Figure 4: Radar graph of the MeSH thesaurus

figure 5

Figure 5: Radar graph of the Association for Computing Machinery (ACM) thesaurus


Figure 6: Radar graph of the Connotea folksonomy


Figure 7: Radar graph of the Bibsonomy folksonomy


Figure 8: Radar graph of the CiteULike folksonomy


Figure 9: Radar graph of term set from Gene Ontology Biological Process (GO_BP)


Figure 10: Radar graph of term set from the Foundational Model of Anatomy (FMA)

Inter-set findings

Following the intra-set results, the inter-set comparisons indicate high diversity in the term sets present in the sample while also highlighting interesting relationships between them.
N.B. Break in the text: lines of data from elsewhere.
-- pv_equiv track=rewrite | github.com/BristonLowell/vinnies-brain-backend | main.py | _recent_assistant_texts
-- ===== SOURCE A (Python) =====
-- from typing import List, Optional, Dict, Any, Tuple, Set
--
-- def _recent_assistant_texts(history: List[Dict[str, Any]], max_n: int = 10) -> List[str]:
--     out: List[str] = []
--     for m in reversed(history or []):
--         if len(out) >= max_n:
--             break
--         if (m.get("role") or "").strip() == "assistant":
--             out.append((m.get("text") or "").strip())
--     return out
-- ===== SOURCE B (Python) =====
-- from typing import List, Optional, Dict, Any, Tuple, Set
--
-- def _recent_assistant_texts(history: List[Dict[str, Any]], max_n: int = 10) -> List[str]:
--     texts = [(m.get("text") or "").strip()
--              for m in (history or [])
--              if (m.get("role") or "").strip() == "assistant"]
--     return list(reversed(texts))[:max(max_n, 0)]
-- ===== Notes on version B (the rewrite author's own statement) =====
-- stated objective: simpler
-- what changed: Replaced the reverse traversal with an early break and a counted accumulator by a forward filter-and-map comprehension of all assistant texts, then reverse and cap with a slice [:max(max_n,0)].
import Mathlib
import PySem

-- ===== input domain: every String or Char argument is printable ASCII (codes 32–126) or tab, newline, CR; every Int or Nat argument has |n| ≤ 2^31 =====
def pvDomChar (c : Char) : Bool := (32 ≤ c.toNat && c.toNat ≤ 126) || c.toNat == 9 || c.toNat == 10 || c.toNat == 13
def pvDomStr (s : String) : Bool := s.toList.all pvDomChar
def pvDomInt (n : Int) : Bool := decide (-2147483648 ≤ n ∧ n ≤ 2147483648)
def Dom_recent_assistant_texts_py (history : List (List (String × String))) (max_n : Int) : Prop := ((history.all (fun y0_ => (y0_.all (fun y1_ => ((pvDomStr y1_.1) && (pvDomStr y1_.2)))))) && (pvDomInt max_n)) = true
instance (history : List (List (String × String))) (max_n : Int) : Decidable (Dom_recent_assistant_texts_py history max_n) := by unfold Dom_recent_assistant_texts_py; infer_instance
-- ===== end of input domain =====

-- B replaces A's reverse traversal with an early break by a forward filter/map, then reverse-and-cap (simpler decomposition; return-value equivalence).
-- ===== PORT A =====
-- for m in reversed(history or []): break when len(out) >= max_n; append stripped text of assistant messages
def pvGoA : List (List (String × String)) → List String → Int → List String
  | [], out, _ => out
  | m :: rest, out, max_n =>
    if (out.length : Int) ≥ max_n then out
    else if PySem.Str.strip ((m.lookup "role").getD "") = "assistant" then
      pvGoA rest (out ++ [PySem.Str.strip ((m.lookup "text").getD "")]) max_n
    else pvGoA rest out max_n

def recent_assistant_texts_py (history : List (List (String × String))) (max_n : Int) : List String :=
  pvGoA history.reverse [] max_n

-- ===== PORT B =====
-- texts = [strip(text) for m in history if strip(role)=='assistant']; return list(reversed(texts))[:max(max_n,0)]
def recent_assistant_texts_py_alt (history : List (List (String × String))) (max_n : Int) : List String :=
  let texts := (history.filter (fun m => PySem.Str.strip ((m.lookup "role").getD "") = "assistant")).map
      (fun m => PySem.Str.strip ((m.lookup "text").getD ""))
  texts.reverse.take (max max_n 0).toNat
-- ===== PRECONDITION & SPEC =====
def Spec_recent_assistant_texts_py (history : List (List (String × String))) (max_n : Int) (out : List String) : Prop := out = recent_assistant_texts_py_alt history max_n
instance (history : List (List (String × String))) (max_n : Int) (out : List String) : Decidable (Spec_recent_assistant_texts_py history max_n out) := by unfold Spec_recent_assistant_texts_py; infer_instance

-- ===== CLAIM (what is proved, stated in full; the proofs are below) =====
def Claim_equal_recent_assistant_texts_py : Prop := ∀ (history : List (List (String × String))) (max_n : Int), Dom_recent_assistant_texts_py history max_n → Spec_recent_assistant_texts_py history max_n (recent_assistant_texts_py history max_n)

-- ===== LEMMAS AND PROOFS =====
def pvTexts (l : List (List (String × String))) : List String :=
  (l.filter (fun m => PySem.Str.strip ((m.lookup "role").getD "") = "assistant")).map
      (fun m => PySem.Str.strip ((m.lookup "text").getD ""))

theorem pvGoA_eq (max_n : Int) : ∀ (l : List (List (String × String))) (out : List String),
    pvGoA l out max_n = out ++ (pvTexts l).take (max_n - out.length).toNat := by
  intro l
  induction l with
  | nil => intro out; simp [pvGoA, pvTexts]
  | cons m rest ih =>
    intro out
    by_cases hb : (out.length : Int) ≥ max_n
    · have : (max_n - out.length).toNat = 0 := by omega
      simp [pvGoA, hb, this]
    · by_cases hr : PySem.Str.strip ((m.lookup "role").getD "") = "assistant"
      · rw [pvGoA, if_neg hb, if_pos hr, ih]
        have h1 : (max_n - ((out ++ [PySem.Str.strip ((m.lookup "text").getD "")]).length : Int)).toNat + 1
            = (max_n - out.length).toNat := by simp; omega
        simp only [pvTexts, List.filter_cons, hr, decide_true, if_true, List.map_cons]
        rw [← h1, List.take_succ_cons]
        simp [pvTexts, List.append_assoc]
      · rw [pvGoA, if_neg hb, if_neg hr, ih]
        simp [pvTexts, hr]

theorem pvTexts_reverse (l : List (List (String × String))) : pvTexts l.reverse = (pvTexts l).reverse := by
  simp [pvTexts]

-- ===== VERDICT (by name: the statement is the Claim_ definition above) =====
theorem recent_assistant_texts_py_spec : Claim_equal_recent_assistant_texts_py := by
  intro history max_n _
  show recent_assistant_texts_py history max_n = recent_assistant_texts_py_alt history max_n
  rw [recent_assistant_texts_py, pvGoA_eq, pvTexts_reverse]
  simp only [recent_assistant_texts_py_alt, List.nil_append, List.length_nil, Int.natCast_zero, Int.sub_zero]
  have h : (max max_n 0).toNat = max_n.toNat := by omega
  rw [h]; rfl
Figures 11 and 12 provide an overview of the all-against-all comparison of each of the term sets using the F-measure and the measures of precision and recall respectively. They show that, in general, there was a very low amount of overlap between most of the pairs that were examined. This is likely a direct result of the wide variance of contexts associated with the diverse indexing languages represented in the sample. Though the sample was biased towards ontologies in the biomedical domain, biomedical is an extremely broad term. For example, the domains of items intended to be indexed with the different languages ranged from amino acid sequences, to biomedical citations, to tissue samples. That there was not much direct overlap in general is unsurprising.
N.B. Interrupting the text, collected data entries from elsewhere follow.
-- pv_equiv track=rewrite | github.com/zjohnsilver/college-codes | ProgramasPython/IAImplementations/programa-v1/principal.py | ajustarSaida
-- ===== SOURCE A (Python) =====
-- def ajustarSaida(strSaida):
-- 	count = 0
-- 	newSaida = ""
-- 	for i in strSaida:
-- 		newSaida += i + " => "
--
-- 	new = " "
--
-- 	for i in newSaida:
-- 		new += i
-- 		if i == ">":
-- 			count+=1
-- 		if count==2:
-- 			new+="\n"
-- 			count=0
-- 	return new
-- ===== SOURCE B (Python) =====
-- def ajustarSaida(strSaida):
--     s = "".join(c + " => " for c in strSaida)
--     parts = s.split(">")
--     out = [" " + parts[0]]
--     for idx in range(1, len(parts)):
--         out.append(">")
--         if idx % 2 == 0:
--             out.append("\n")
--         out.append(parts[idx])
--     return "".join(out)
-- ===== Notes on version B (the rewrite author's own statement) =====
-- stated objective: alternative
-- what changed: A rescans the expanded buffer character by character with a separator counter that resets at 2 to decide where newlines go; B splits the expanded buffer on '>' and rejoins the pieces, re-inserting the separator and adding a newline at every second join index.
import Mathlib
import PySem

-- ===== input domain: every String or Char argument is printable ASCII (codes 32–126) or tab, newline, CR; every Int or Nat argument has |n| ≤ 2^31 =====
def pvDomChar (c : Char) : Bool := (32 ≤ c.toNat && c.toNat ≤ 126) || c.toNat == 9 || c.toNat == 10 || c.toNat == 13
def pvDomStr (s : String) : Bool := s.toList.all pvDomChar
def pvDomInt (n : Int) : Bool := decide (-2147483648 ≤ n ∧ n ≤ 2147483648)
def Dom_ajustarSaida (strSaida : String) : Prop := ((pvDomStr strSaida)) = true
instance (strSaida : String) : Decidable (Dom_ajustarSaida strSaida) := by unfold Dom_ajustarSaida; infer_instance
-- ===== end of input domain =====

-- B splits the expanded buffer on '>' and rejoins the pieces, inserting the separator back
-- and a newline at every second join index, instead of A's per-character scan with a counter.

-- ===== PORT A =====
-- loop body of A's second loop (append the char, count separators, newline at count==2)
def pvStepA (st : List Char × Int) (i : Char) : List Char × Int :=
  let new := st.1 ++ [i]
  let count := if i == '>' then st.2 + 1 else st.2
  if count == 2 then (new ++ ['\n'], 0) else (new, count)

def ajustarSaida (strSaida : String) : String :=
  let newSaida := strSaida.toList.foldl (fun ns i => ns ++ (i :: " => ".toList)) []
  let r := newSaida.foldl pvStepA ([' '], (0 : Int))
  String.ofList r.1

-- ===== PORT B =====
-- loop body of B: push back the separator, a newline at even indices, and the next piece
def pvStepB (parts : List (List Char)) (out : List (List Char)) (idx : Int) : List (List Char) :=
  ((out ++ [['>']]) ++ (if PySem.Int.mod idx 2 == 0 then [['\n']] else []))
    ++ [PySem.List.pyGetD parts idx []]

def ajustarSaida_alt (strSaida : String) : String :=
  let s := PySem.Chars.join [] (strSaida.toList.map (fun c => c :: " => ".toList))
  let parts := PySem.Chars.splitOn s ">".toList
  let out := (PySem.List.pyRange 1 parts.length 1).foldl (pvStepB parts)
    [' ' :: PySem.List.pyGetD parts 0 []]
  String.ofList (PySem.Chars.join [] out)

-- ===== PRECONDITION & SPEC =====
def Spec_ajustarSaida (strSaida : String) (out : String) : Prop := out = ajustarSaida_alt strSaida
instance (strSaida : String) (out : String) : Decidable (Spec_ajustarSaida strSaida out) := by unfold Spec_ajustarSaida; infer_instance

-- ===== CLAIM (what is proved, stated in full; the proofs are below) =====
def Claim_equal_ajustarSaida : Prop := ∀ (strSaida : String), Dom_ajustarSaida strSaida → Spec_ajustarSaida strSaida (ajustarSaida strSaida)

-- ===== LEMMAS AND PROOFS =====

-- split on '>' , directly structural
def pvSplit : List Char → List (List Char)
  | [] => [[]]
  | c :: t => if c = '>' then [] :: pvSplit t
              else (c :: (pvSplit t).headD []) :: (pvSplit t).tail

-- rebuild: one '>' per remaining piece, newline when the flag is set, flag alternates
def pvRe : List (List Char) → Bool → List Char
  | [], _ => []
  | p :: ps, b => '>' :: ((if b then ['\n'] else []) ++ p ++ pvRe ps (!b))

theorem pvSplit_ne_nil (cs : List Char) : pvSplit cs ≠ [] := by
  cases cs with
  | nil => simp [pvSplit]
  | cons c t => by_cases h : c = '>' <;> simp [pvSplit, h]

theorem pv_join_nil (ps : List (List Char)) : PySem.Chars.join [] ps = ps.flatten := by
  simp [PySem.Chars.join, List.intercalate]
  induction ps with
  | nil => simp
  | cons h t ih => cases t <;> simp_all [List.intersperse]

theorem pv_go (fuel : Nat) (l cur : List Char) (acc : List (List Char)) (h : l.length ≤ fuel) :
    PySem.Chars.splitOn.go ['>'] fuel l cur acc =
      acc.reverse ++ (cur.reverse ++ (pvSplit l).headD []) :: (pvSplit l).tail := by
  induction fuel generalizing l cur acc with
  | zero =>
    have : l = [] := by cases l <;> simp_all
    subst this
    simp [PySem.Chars.splitOn.go, pvSplit]
  | succ n ih =>
    cases l with
    | nil => simp [PySem.Chars.splitOn.go, pvSplit]
    | cons c rest =>
      by_cases hc : c = '>'
      · subst hc
        rw [PySem.Chars.splitOn.go]
        simp only [List.isPrefixOf, beq_self_eq_true, Bool.true_and, if_pos, List.length_singleton, List.drop_one, List.tail_cons]
        rw [ih rest [] (cur.reverse :: acc) (by simpa using Nat.lt_succ_iff.mp (by simpa using h))]
        obtain ⟨p, ps, hps⟩ : ∃ p ps, pvSplit rest = p :: ps := by
          cases hx : pvSplit rest with
          | nil => exact absurd hx (pvSplit_ne_nil rest)
          | cons p ps => exact ⟨p, ps, rfl⟩
        simp [pvSplit, hps]
      · rw [PySem.Chars.splitOn.go]
        have hpf : List.isPrefixOf ['>'] (c :: rest) = false := by
          simp [List.isPrefixOf]; exact fun he => hc he.symm
        rw [hpf]
        simp only [Bool.false_eq_true, if_false]
        rw [ih rest (c :: cur) acc (by simpa using Nat.lt_succ_iff.mp (by simpa using h))]
        obtain ⟨p, ps, hps⟩ : ∃ p ps, pvSplit rest = p :: ps := by
          cases hx : pvSplit rest with
          | nil => exact absurd hx (pvSplit_ne_nil rest)
          | cons p ps => exact ⟨p, ps, rfl⟩
        simp [pvSplit, hc, hps]

theorem pv_splitOn_eq (cs : List Char) :
    PySem.Chars.splitOn cs ['>'] = ((pvSplit cs).headD []) :: (pvSplit cs).tail := by
  unfold PySem.Chars.splitOn
  rw [pv_go (cs.length + 1) cs [] [] (by omega)]
  simp

-- A's scan of the expanded buffer, from a counter of 0 (b = false) or 1 (b = true)
theorem pv_lemA (cs : List Char) (acc : List Char) (b : Bool) :
    (List.foldl pvStepA (acc, (if b then 1 else 0 : Int)) cs).1 =
      acc ++ (pvSplit cs).headD [] ++ pvRe (pvSplit cs).tail b := by
  induction cs generalizing acc b with
  | nil => simp [pvSplit, pvRe]
  | cons c t ih =>
    by_cases hc : c = '>'
    · subst hc
      obtain ⟨p, ps, hps⟩ : ∃ p ps, pvSplit t = p :: ps := by
        cases hx : pvSplit t with
        | nil => exact absurd hx (pvSplit_ne_nil t)
        | cons p ps => exact ⟨p, ps, rfl⟩
      cases b with
      | false =>
        have hstep : List.foldl pvStepA (acc, (if (false : Bool) = true then 1 else 0 : Int)) ('>' :: t) =
            List.foldl pvStepA (acc ++ ['>'], (if (true : Bool) = true then 1 else 0 : Int)) t := by
          simp [List.foldl, pvStepA]
        rw [hstep, ih]
        simp [pvSplit, pvRe, hps]
      | true =>
        have hstep : List.foldl pvStepA (acc, (if (true : Bool) = true then 1 else 0 : Int)) ('>' :: t) =
            List.foldl pvStepA (acc ++ ['>', '\n'], (if (false : Bool) = true then 1 else 0 : Int)) t := by
          simp [List.foldl, pvStepA]
        rw [hstep, ih]
        simp [pvSplit, pvRe, hps]
    · have hstep : List.foldl pvStepA (acc, (if b = true then 1 else 0 : Int)) (c :: t) =
          List.foldl pvStepA (acc ++ [c], (if b = true then 1 else 0 : Int)) t := by
        cases b <;> simp [List.foldl, pvStepA, hc]
      rw [hstep, ih]
      simp [pvSplit, hc]

-- B's fold over range(k, len(parts)) rebuilds the dropped pieces, newline iff the index is even
theorem pv_lemB (parts : List (List Char)) (k : Nat) (acc : List (List Char)) (hk : 1 ≤ k) :
    (List.foldl (pvStepB parts) acc (PySem.List.pyRange (k : Int) (parts.length : Int) 1)).flatten =
      acc.flatten ++ pvRe (parts.drop k) (decide (k % 2 = 0)) := by
  by_cases hlt : k < parts.length
  · rw [PySem.List.pyRange_one_cons (by exact_mod_cast hlt)]
    simp only [List.foldl_cons]
    have hcast : ((k : Int) + 1) = ((k + 1 : Nat) : Int) := by push_cast; ring
    rw [hcast]
    rw [pv_lemB parts (k + 1) _ (by omega)]
    have hdrop : parts.drop k = parts[k] :: parts.drop (k + 1) :=
      (List.drop_eq_getElem_cons hlt)
    have h2 : ∀ q r : Int, PySem.Int.mod (r + 2 * q) 2 = PySem.Int.mod r 2 := fun q r => by
      simp only [PySem.Int.mod]; exact Int.add_mul_fmod_self_left (a := r) (b := 2) (c := q)
    have hmod : (PySem.Int.mod (k : Int) 2 == 0) = decide (k % 2 = 0) := by
      by_cases h : k % 2 = 0
      · obtain ⟨q, hq⟩ := Nat.even_iff.mpr h
        have hk2 : (k : Int) = 0 + 2 * (q : Int) := by omega
        rw [hk2, h2]
        simp [h]
      · obtain ⟨q, hq⟩ := Nat.odd_iff.mpr (Nat.mod_two_ne_zero.mp h)
        have hk2 : (k : Int) = 1 + 2 * (q : Int) := by omega
        rw [hk2, h2]
        simp [h]
    have hget : PySem.List.pyGetD parts (k : Int) [] = parts[k] := by
      rw [PySem.List.pyGetD_natCast]
      exact List.getD_eq_getElem _ _ hlt
    have hflag : (!decide (k % 2 = 0)) = decide ((k + 1) % 2 = 0) := by
      by_cases h : k % 2 = 0 <;> simp [h] <;> omega
    rw [hdrop]
    simp only [pvRe, pvStepB, hmod, hget, hflag]
    by_cases hpar : k % 2 = 0 <;> simp [hpar, List.flatten_append]
  · rw [PySem.List.pyRange_one_eq_nil (by exact_mod_cast Nat.le_of_not_lt hlt)]
    rw [List.drop_eq_nil_of_le (Nat.le_of_not_lt hlt)]
    simp [pvRe]
termination_by parts.length - k

-- ===== VERDICT (by name: the statement is the Claim_ definition above) =====
theorem ajustarSaida_spec : Claim_equal_ajustarSaida := by
  intro s _
  unfold Spec_ajustarSaida ajustarSaida ajustarSaida_alt
  have hflat : PySem.Chars.join [] (s.toList.map (fun c => c :: " => ".toList)) =
      s.toList.foldl (fun ns i => ns ++ (i :: " => ".toList)) [] := by
    rw [pv_join_nil, PySem.List.foldl_append_eq_flatMap, List.flatMap_def]
    simp
  set cs := s.toList.foldl (fun ns i => ns ++ (i :: " => ".toList)) [] with hcs
  have hsplit : PySem.Chars.splitOn cs ['>'] =
      ((pvSplit cs).headD []) :: (pvSplit cs).tail := pv_splitOn_eq cs
  have hA := pv_lemA cs [' '] false
  simp only [Bool.false_eq_true, if_false] at hA
  simp only [show ">".toList = ['>'] from rfl, hflat, hsplit, hA]
  have hB := pv_lemB (((pvSplit cs).headD []) :: (pvSplit cs).tail) 1
    [' ' :: PySem.List.pyGetD (((pvSplit cs).headD []) :: (pvSplit cs).tail) 0 []] le_rfl
  have h1 : ((1 : Nat) : Int) = (1 : Int) := rfl
  rw [h1] at hB
  rw [pv_join_nil, hB]
  simp [PySem.List.pyGetD_zero_cons]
Aside from overlaps between different term sets drawn from the same structure (e.g., between a version of MeSH with only the preferred labels and a version that included all of the alternate labels), the greatest overlap, as indicated by the F-measure, was found between the Zebrafish Anatomy (ZFA) ontology (Sprague et al. 2008) and the Cell ontology (CL) (Bard et al. 2005) at (f = 0.28). This overlap results because the ZFA ontology contains a large proportion of cell-related terms that are non-specific to the Zebrafish, such as mesothelial cell and osteoblast.

figure 11

Figure 11: All against all comparison using the F-measure
(The white intensity of each cell (or anti-redness) is determined by the overlap (F-measure) of the term set indicated on horizontal and vertical axes. As the relationship is commutative, either side of the diagonal is identical.)

figure 12

Figure 12: All against all comparison using Precision/Recall
(The white intensity of each cell (or anti-redness) is determined by the Precision of the term set indicated on the horizontal axis in its coverage of the term set indicated on the vertical axis. The chart may also be read as the Recall of the term set indicated on the vertical axis in its coverage (or prediction) of the term set on the horizontal axis.)

Table 9 lists the F-measure, precision and recall estimates for the term-set pairs with the highest F-measures. Aside from the ZFA/CL comparison, the greatest overlaps were observed for the inter-folksonomy pairs, MeSH and the Agricultural Information Management Standards thesaurus (Ag), MeSH and the National Cancer Institute thesaurus (NCI) (Sioutos et al. 2007), and MeSH and Connotea (Lund et al. 2005).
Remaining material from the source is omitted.